**What you will do:**
Where the string "sorted" appears in a line of the data, show that line.

**Record excerpts:**
**********
-- pv_equiv track=rewrite | github.com/chenzhao2023/ICA_Semantic_Baseline | ThinkMatch/data/artery_utils.py | find_neighbors_in_two_lists
-- ===== SOURCE A (Python) =====
-- def find_neighbors_in_two_lists(keys_with_single_value, list_to_find_neighbors_in):
--     '''Iterate over each item in first list to find a pair in the second list'''
--     neighbors = []
--     for i in keys_with_single_value:
--         for j in [x for x in list_to_find_neighbors_in if x != i]:
--             if i+1 == j:
--                 neighbors.append(i)
--                 neighbors.append(j)
--             if i-1 == j:
--                 neighbors.append(i)
--                 neighbors.append(j)
--     return neighbors
-- ===== SOURCE B (Python) =====
-- def find_neighbors_in_two_lists(keys_with_single_value, list_to_find_neighbors_in):
--     '''Index each value's positions once, then merge the i-1/i+1 occurrence
--     positions for every key (O(n + m + output) instead of A's O(n*m)).'''
--     pos = {}
--     for idx, v in enumerate(list_to_find_neighbors_in):
--         pos.setdefault(v, []).append(idx)
--     out = []
--     for i in keys_with_single_value:
--         lo = pos.get(i - 1, [])
--         hi = pos.get(i + 1, [])
--         a = b = 0
--         while a < len(lo) or b < len(hi):
--             if b == len(hi) or (a < len(lo) and lo[a] < hi[b]):
--                 out.append(i)
--                 out.append(i - 1)
--                 a += 1
--             else:
--                 out.append(i)
--                 out.append(i + 1)
--                 b += 1
--     return out
-- ===== Notes on version B (the rewrite author's own statement) =====
-- stated objective: faster
-- what changed: B builds a value-to-positions dict in one pass over the second list and, for each key, merges the sorted position lists of i-1 and i+1 instead of A's inner scan of the whole second list per key.
import Mathlib
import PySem

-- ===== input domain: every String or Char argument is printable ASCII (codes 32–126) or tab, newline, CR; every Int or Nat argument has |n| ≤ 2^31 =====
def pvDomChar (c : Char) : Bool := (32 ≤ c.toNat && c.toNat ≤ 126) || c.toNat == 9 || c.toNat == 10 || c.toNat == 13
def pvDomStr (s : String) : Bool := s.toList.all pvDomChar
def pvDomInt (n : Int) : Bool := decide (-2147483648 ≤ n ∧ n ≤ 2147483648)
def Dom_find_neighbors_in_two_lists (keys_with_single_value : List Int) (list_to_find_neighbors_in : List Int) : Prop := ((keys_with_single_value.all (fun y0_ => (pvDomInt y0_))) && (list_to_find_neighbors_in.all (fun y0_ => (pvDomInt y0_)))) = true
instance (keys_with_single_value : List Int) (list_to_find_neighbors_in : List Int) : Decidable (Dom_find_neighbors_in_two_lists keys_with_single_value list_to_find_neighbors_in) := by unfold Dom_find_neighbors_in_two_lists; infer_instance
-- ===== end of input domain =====

-- B replaces A's per-key scan of the whole second list by a value→positions dict
-- built once, merging the i-1/i+1 position lists per key (objective: faster).

-- ===== PORT A =====
def find_neighbors_in_two_lists (keys_with_single_value : List Int) (list_to_find_neighbors_in : List Int) : List Int :=
  keys_with_single_value.foldl (fun neighbors i =>
    (list_to_find_neighbors_in.filter (fun x => x != i)).foldl (fun acc j =>
      let acc := if i + 1 = j then acc ++ [i] ++ [j] else acc
      if i - 1 = j then acc ++ [i] ++ [j] else acc) neighbors) []

-- ===== PORT B =====
-- two-pointer merge of the sorted position lists of i-1 (lo) and i+1 (hi)
def pvMerge (i : Int) : List Int → List Int → List Int
  | [], [] => []
  | [], _ :: hs => i :: (i + 1) :: pvMerge i [] hs
  | _ :: ls, [] => i :: (i - 1) :: pvMerge i ls []
  | a :: ls, b :: hs =>
      if a < b then i :: (i - 1) :: pvMerge i ls (b :: hs)
      else i :: (i + 1) :: pvMerge i (a :: ls) hs

def pvPositions (list_to_find_neighbors_in : List Int) : PySem.Dict Int (List Int) :=
  (PySem.List.enumerate list_to_find_neighbors_in 0).foldl
    (fun d p => d.modify p.2 [] (· ++ [p.1])) PySem.Dict.empty

def find_neighbors_in_two_lists_alt (keys_with_single_value : List Int) (list_to_find_neighbors_in : List Int) : List Int :=
  let pos := pvPositions list_to_find_neighbors_in
  keys_with_single_value.foldl
    (fun out i => out ++ pvMerge i (pos.getD (i - 1) []) (pos.getD (i + 1) [])) []

-- ===== PRECONDITION & SPEC =====
def Spec_find_neighbors_in_two_lists (keys_with_single_value : List Int) (list_to_find_neighbors_in : List Int) (out : List Int) : Prop := out = find_neighbors_in_two_lists_alt keys_with_single_value list_to_find_neighbors_in
instance (keys_with_single_value : List Int) (list_to_find_neighbors_in : List Int) (out : List Int) : Decidable (Spec_find_neighbors_in_two_lists keys_with_single_value list_to_find_neighbors_in out) := by unfold Spec_find_neighbors_in_two_lists; infer_instance

-- ===== CLAIM (what is proved, stated in full; the proofs are below) =====
def Claim_equal_find_neighbors_in_two_lists : Prop := ∀ (keys_with_single_value : List Int) (list_to_find_neighbors_in : List Int), Dom_find_neighbors_in_two_lists keys_with_single_value list_to_find_neighbors_in → Spec_find_neighbors_in_two_lists keys_with_single_value list_to_find_neighbors_in (find_neighbors_in_two_lists keys_with_single_value list_to_find_neighbors_in)

-- ===== LEMMAS AND PROOFS =====

-- per-element contribution of A's inner loop
def pvG (i j : Int) : List Int :=
  (if i + 1 = j then [i, j] else []) ++ (if i - 1 = j then [i, j] else [])

lemma pvA_inner_body (i : Int) (acc : List Int) (j : Int) :
    (let acc' := if i + 1 = j then acc ++ [i] ++ [j] else acc
     if i - 1 = j then acc' ++ [i] ++ [j] else acc') = acc ++ pvG i j := by
  simp only [pvG]
  split_ifs with h1 h2 h2 <;> simp

lemma pvG_self (i : Int) : pvG i i = [] := by
  simp only [pvG]; split_ifs with h1 h2 h2 <;> first | rfl | omega

lemma pvFlatMap_filter_ne (i : Int) (l : List Int) :
    (l.filter (fun x => x != i)).flatMap (pvG i) = l.flatMap (pvG i) := by
  induction l with
  | nil => rfl
  | cons x xs ih =>
      by_cases hx : x = i
      · subst hx; simp [pvG_self, ih]
      · simp [hx, ih]

lemma pvA_eq_flatMap (ks l : List Int) :
    find_neighbors_in_two_lists ks l = ks.flatMap (fun i => l.flatMap (pvG i)) := by
  unfold find_neighbors_in_two_lists
  have hinner : ∀ (acc : List Int) (i : Int), i ∈ ks →
      ((l.filter (fun x => x != i)).foldl (fun acc j =>
        let acc := if i + 1 = j then acc ++ [i] ++ [j] else acc
        if i - 1 = j then acc ++ [i] ++ [j] else acc) acc)
      = acc ++ l.flatMap (pvG i) := by
    intro acc i _
    have h1 : (l.filter (fun x => x != i)).foldl (fun acc j =>
        let acc := if i + 1 = j then acc ++ [i] ++ [j] else acc
        if i - 1 = j then acc ++ [i] ++ [j] else acc) acc
      = (l.filter (fun x => x != i)).foldl (fun acc j => acc ++ pvG i j) acc :=
      PySem.List.foldl_congr_mem _ _ _ _ (fun a x _ => pvA_inner_body i a x)
    rw [h1, PySem.List.foldl_append_eq_flatMap, pvFlatMap_filter_ne]
  calc ks.foldl (fun neighbors i =>
        (l.filter (fun x => x != i)).foldl (fun acc j =>
          let acc := if i + 1 = j then acc ++ [i] ++ [j] else acc
          if i - 1 = j then acc ++ [i] ++ [j] else acc) neighbors) []
      = ks.foldl (fun neighbors i => neighbors ++ l.flatMap (pvG i)) [] :=
        PySem.List.foldl_congr_mem _ _ _ _ (fun a i hi => hinner a i hi)
    _ = ks.flatMap (fun i => l.flatMap (pvG i)) := by
        rw [PySem.List.foldl_append_eq_flatMap]; rfl

-- position lists extracted from the dict built by B's first loop
lemma pvGetD_build (e : List (Int × Int)) (d : PySem.Dict Int (List Int)) (v : Int) :
    (e.foldl (fun d p => d.modify p.2 [] (· ++ [p.1])) d).getD v []
      = d.getD v [] ++ (e.filter (fun p => p.2 == v)).map (·.1) := by
  induction e generalizing d with
  | nil => simp
  | cons p ps ih =>
      simp only [List.foldl_cons, ih, List.filter_cons]
      rw [PySem.Dict.getD_modify]
      by_cases h : p.2 = v
      · simp [h]
      · have : (p.2 == v) = false := by simp [h]
        simp [this, Ne.symm h]

lemma pvPositions_getD (l : List Int) (v : Int) :
    (pvPositions l).getD v []
      = ((PySem.List.enumerate l 0).filter (fun p => p.2 == v)).map (·.1) := by
  unfold pvPositions
  rw [pvGetD_build]; simp

-- every index in the enumerate-from-n filter is ≥ n
lemma pvMem_filter_ge (l : List Int) (n v : Int) (m : Int)
    (hm : m ∈ ((PySem.List.enumerate l n).filter (fun p => p.2 == v)).map (·.1)) :
    n ≤ m := by
  simp only [List.mem_map, List.mem_filter] at hm
  obtain ⟨p, ⟨hp, _⟩, rfl⟩ := hm
  rw [PySem.List.mem_enumerate_iff] at hp
  obtain ⟨k, hk, rfl⟩ := hp
  simp

-- main merge lemma: merging the i-1/i+1 position lists reproduces the scan
lemma pvG_lo (i : Int) : pvG i (i - 1) = [i, i - 1] := by
  simp only [pvG]; split_ifs with h1 <;> first | rfl | omega

lemma pvG_hi (i : Int) : pvG i (i + 1) = [i, i + 1] := by
  simp only [pvG]; split_ifs with h1 <;> first | rfl | omega

lemma pvG_other (i x : Int) (h1 : x ≠ i - 1) (h2 : x ≠ i + 1) : pvG i x = [] := by
  simp only [pvG]; split_ifs with a b <;> first | rfl | omega

lemma pvMerge_eq (i : Int) (l : List Int) (n : Int) :
    pvMerge i (((PySem.List.enumerate l n).filter (fun p => p.2 == i - 1)).map (·.1))
              (((PySem.List.enumerate l n).filter (fun p => p.2 == i + 1)).map (·.1))
      = l.flatMap (pvG i) := by
  induction l generalizing n with
  | nil => simp [PySem.List.enumerate_nil, pvMerge]
  | cons x xs ih =>
      rw [PySem.List.enumerate_cons, List.flatMap_cons]
      have hrec := ih (n + 1)
      by_cases hlo : x = i - 1
      · have hne : x ≠ i + 1 := by omega
        subst hlo
        have e1 : ((i : Int) - 1 == i - 1) = true := by simp
        have e2 : ((i : Int) - 1 == i + 1) = false := by simp; omega
        simp only [List.filter_cons, e1, e2, Bool.false_eq_true, if_true, if_false,
          List.map_cons, pvG_lo, List.cons_append, List.nil_append]
        cases hHi : ((PySem.List.enumerate xs (n + 1)).filter (fun p => p.2 == i + 1)).map (·.1) with
        | nil =>
            rw [hHi] at hrec
            simp only [pvMerge, hrec]
        | cons b hs =>
            have hb : n < b := by
              have := pvMem_filter_ge xs (n + 1) (i + 1) b (by rw [hHi]; simp)
              omega
            rw [hHi] at hrec
            simp only [pvMerge, if_pos hb, hrec]
      · by_cases hhi : x = i + 1
        · subst hhi
          have e1 : ((i : Int) + 1 == i - 1) = false := by simp; omega
          have e2 : ((i : Int) + 1 == i + 1) = true := by simp
          simp only [List.filter_cons, e1, e2, Bool.false_eq_true, if_true, if_false,
            List.map_cons, pvG_hi, List.cons_append, List.nil_append]
          cases hLo : ((PySem.List.enumerate xs (n + 1)).filter (fun p => p.2 == i - 1)).map (·.1) with
          | nil =>
              rw [hLo] at hrec
              simp only [pvMerge, hrec]
          | cons a ls =>
              have ha : ¬ a < n := by
                have := pvMem_filter_ge xs (n + 1) (i - 1) a (by rw [hLo]; simp)
                omega
              rw [hLo] at hrec
              simp only [pvMerge, if_neg ha, hrec]
        · have e1 : (x == i - 1) = false := by simp [hlo]
          have e2 : (x == i + 1) = false := by simp [hhi]
          simp only [List.filter_cons, e1, e2, Bool.false_eq_true, if_false]
          rw [hrec, pvG_other i x hlo hhi, List.nil_append]

lemma pvB_eq_flatMap (ks l : List Int) :
    find_neighbors_in_two_lists_alt ks l = ks.flatMap (fun i => l.flatMap (pvG i)) := by
  unfold find_neighbors_in_two_lists_alt
  rw [PySem.List.foldl_append_eq_flatMap]
  simp only [List.nil_append]
  apply List.flatMap_congr
  intro i _
  rw [pvPositions_getD, pvPositions_getD, pvMerge_eq]

-- ===== VERDICT (by name: the statement is the Claim_ definition above) =====
theorem find_neighbors_in_two_lists_spec : Claim_equal_find_neighbors_in_two_lists := by
  intro ks l _
  unfold Spec_find_neighbors_in_two_lists
  rw [pvA_eq_flatMap, pvB_eq_flatMap]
**********
**Answer:**
-- what changed: B builds a value-to-positions dict in one pass over the second list and, for each key, merges the sorted position lists of i-1 and i+1 instead of A's inner scan of the whole second list per key.
-- two-pointer merge of the sorted position lists of i-1 (lo) and i+1 (hi)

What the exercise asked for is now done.